The Dockerfile builds the image contained models. It accepts two build arguments: LANG and WHISPER_MODEL.

  • LANG: The language to transcribe. The default is en. See here for supported languages.

  • WHISPER_MODEL: The model name. The default is base. See fast-whisper for supported models.

Build Command

For example, if you want to build the image with ja language and large-v3 model:

docker build --build-arg LANG=ja --build-arg WHISPER_MODEL=large-v3 -t whisperx:large-v3-ja .

If you want to build all images at once, we have a Docker bake file available:

docker buildx bake no_model build

Warning

Bake is currently an experimental feature, and it may require additional configuration in order to function correctly.

Usage Command

Mount the current directory as /app and run WhisperX with additional input arguments:

docker run --gpus all -it -v ".:/app" whisperx:large-v3-ja -- --output_format srt audio.mp3

Note

Remember to prepend -- before the arguments.
--model and --language args are defined in Dockerfile, no need to specify.

UBI9 Image

I have created an alternative Dockerfile.ubi that is based on the Red Hat UBI image, unlike the default one which used the Python official image as the base image. If you are a Red Hat customer, I believe you will find its benefits.

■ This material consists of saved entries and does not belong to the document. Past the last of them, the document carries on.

-- membership in A's set accumulator
theorem pvMem_inner (r : Int) (p : String × Int) (os : List Int) :
    ∀ (exp : PySem.Set (String × Int)) (hnd : exp.Nodup),
      (∀ y, y ∈ os.foldl (fun exp offset =>
          if p.2 + offset > 0 then PySem.Set.add exp (p.1, p.2 + offset) else exp) exp ↔
        y ∈ exp ∨ ∃ o ∈ os, p.2 + o > 0 ∧ y = (p.1, p.2 + o)) ∧
      (os.foldl (fun exp offset =>
          if p.2 + offset > 0 then PySem.Set.add exp (p.1, p.2 + offset) else exp) exp).Nodup := by
  induction os with
  | nil => intro exp hnd; exact ⟨by simp, hnd⟩
  | cons o os ih =>
    intro exp hnd
    by_cases hpos : p.2 + o > 0
    · have := ih (PySem.Set.add exp (p.1, p.2 + o)) (PySem.Set.nodup_add _ _ hnd)
      refine ⟨fun y => ?_, ?_⟩
      · rw [List.foldl_cons, if_pos hpos, (this.1 y), PySem.Set.mem_add]
        constructor
        · rintro ((h | h) | ⟨o', ho', h1, h2⟩)
          · exact Or.inl h
          · exact Or.inr ⟨o, List.mem_cons_self, hpos, h⟩
          · exact Or.inr ⟨o', List.mem_cons_of_mem _ ho', h1, h2⟩
        · rintro (h | ⟨o', ho', h1, h2⟩)
          · exact Or.inl (Or.inl h)
          · rcases List.mem_cons.mp ho' with rfl | ho'
            · exact Or.inl (Or.inr h2)
            · exact Or.inr ⟨o', ho', h1, h2⟩
      · rw [List.foldl_cons, if_pos hpos]; exact this.2
    · have := ih exp hnd
      refine ⟨fun y => ?_, ?_⟩
      · rw [List.foldl_cons, if_neg hpos, (this.1 y)]
        constructor
        · rintro (h | ⟨o', ho', h1, h2⟩)
          · exact Or.inl h
          · exact Or.inr ⟨o', List.mem_cons_of_mem _ ho', h1, h2⟩
        · rintro (h | ⟨o', ho', h1, h2⟩)
          · exact Or.inl h
          · rcases List.mem_cons.mp ho' with rfl | ho'
            · omega
            · exact Or.inr ⟨o', ho', h1, h2⟩
      · rw [List.foldl_cons, if_neg hpos]; exact this.2

theorem pvMem_outer (r : Int) (lns : List (String × Int)) :
    ∀ (exp : PySem.Set (String × Int)) (hnd : exp.Nodup),
      (∀ y, y ∈ lns.foldl (fun exp p =>
          (PySem.List.pyRange (-r) (r + 1)).foldl (fun exp offset =>
            if p.2 + offset > 0 then PySem.Set.add exp (p.1, p.2 + offset) else exp) exp) exp ↔
        y ∈ exp ∨ ∃ p ∈ lns, ∃ o, -r ≤ o ∧ o < r + 1 ∧ p.2 + o > 0 ∧ y = (p.1, p.2 + o)) ∧
      (lns.foldl (fun exp p =>
          (PySem.List.pyRange (-r) (r + 1)).foldl (fun exp offset =>
            if p.2 + offset > 0 then PySem.Set.add exp (p.1, p.2 + offset) else exp) exp) exp).Nodup := by
  induction lns with
  | nil => intro exp hnd; simp [hnd]
  | cons p lns ih =>
    intro exp hnd
    have hinner := pvMem_inner r p (PySem.List.pyRange (-r) (r + 1)) exp hnd
    have := ih _ hinner.2
    refine ⟨fun y => ?_, by rw [List.foldl_cons]; exact this.2⟩
    rw [List.foldl_cons, this.1 y, hinner.1 y]
    constructor
    · rintro ((h | ⟨o, ho, h1, h2⟩) | ⟨p', hp', o, h1, h2, h3, h4⟩)
      · exact Or.inl h
      · have := PySem.List.mem_pyRange_one.mp ho
        exact Or.inr ⟨p, List.mem_cons_self, o, this.1, this.2, h1, h2⟩
      · exact Or.inr ⟨p', List.mem_cons_of_mem _ hp', o, h1, h2, h3, h4⟩
    · rintro (h | ⟨p', hp', o, h1, h2, h3, h4⟩)
      · exact Or.inl (Or.inl h)
      · rcases List.mem_cons.mp hp' with rfl | hp'
        · exact Or.inl (Or.inr ⟨o, PySem.List.mem_pyRange_one.mpr ⟨h1, h2⟩, h3, h4⟩)
        · exact Or.inr ⟨p', hp', o, h1, h2, h3, h4⟩

-- lexicographic pairwise for the flatMap of per-file blocks
theorem pvPairwise_flatMap (fs : List String) (g : String → List Int)
    (hfs : fs.Pairwise (· < ·)) (hg : ∀ f, (g f).Pairwise (· < ·)) :
    (fs.flatMap (fun f => (g f).map (fun x => (f, x)))).Pairwise
      (fun a b => toLex a < toLex b) := by
  induction fs with
  | nil => simp
  | cons f fs ih =>
    simp only [List.flatMap_cons]
    rw [List.pairwise_append]
    refine ⟨?_, ih (List.pairwise_cons.mp hfs).2, ?_⟩
    · refine List.Pairwise.map _ ?_ (hg f)
      intro a b hab
      rw [Prod.Lex.lt_iff]
      exact Or.inr ⟨rfl, hab⟩
    · intro a ha b hb
      simp only [List.mem_map] at ha
      obtain ⟨x, hx, rfl⟩ := ha
      simp only [List.mem_flatMap, List.mem_map] at hb
      obtain ⟨f', hf', x', hx', rfl⟩ := hb
      rw [Prod.Lex.lt_iff]
      exact Or.inl ((List.pairwise_cons.mp hfs).1 f' hf')

-- ===== VERDICT (by name: the statement is the Claim_ definition above) =====
-- strings strictly increasing in the sorted key list
theorem pvSorted_keys_lt (keys : List String) (hnd : keys.Nodup) :
    (PySem.List.sorted keys (fun f => f)).Pairwise (· < ·) := by
  have hle := PySem.List.sorted_pairwise keys (fun f => f)
  have hnd' : (PySem.List.sorted keys (fun f => f)).Nodup :=
    ((PySem.List.sorted_perm keys (fun f => f) false).nodup_iff).mpr hnd
  exact (hle.and hnd').imp (fun h => lt_of_le_of_ne h.1 h.2)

With the release of the Red Hat Universal Base Image (UBI), you can now take advantage of the greater reliability, security, and performance of official Red Hat container images where OCI-compliant Linux containers run - whether you're a customer or not. --Red Hat

It is important to mention that it is NOT necessary obtaining a license from Red Hat to use UBI, however, if you are the subscriber and runs it on RHEL/OpenShift, you can get supports from Red Hat.

Despite my initial hesitation, I made the decision not to utilize the UBI version as the default image. The Python official image has a significantly larger user base compared to UBI, and I believe that opting for it aligns better with public expectations. Nevertheless, I would still suggest giving the UBI version a try.

You can get the pre-build image at tag ubi-no_model. Notice that only no_model is available. Feel free to build your own image with the Dockerfile.ubi for your needs. This Dockerfile supports the same build arguments as the default one.

docker run --gpus all -it -v ".:/app" ghcr.io/jim60105/whisperx:ubi-no_model -- --model tiny --language en --output_format srt audio.mp3

LICENSE

The main program, WhisperX, is distributed under the BSD-4 license.
Please consult their repository for access to the source code and licenses.

The Dockerfile and CI workflow files in this repository are licensed under the MIT license.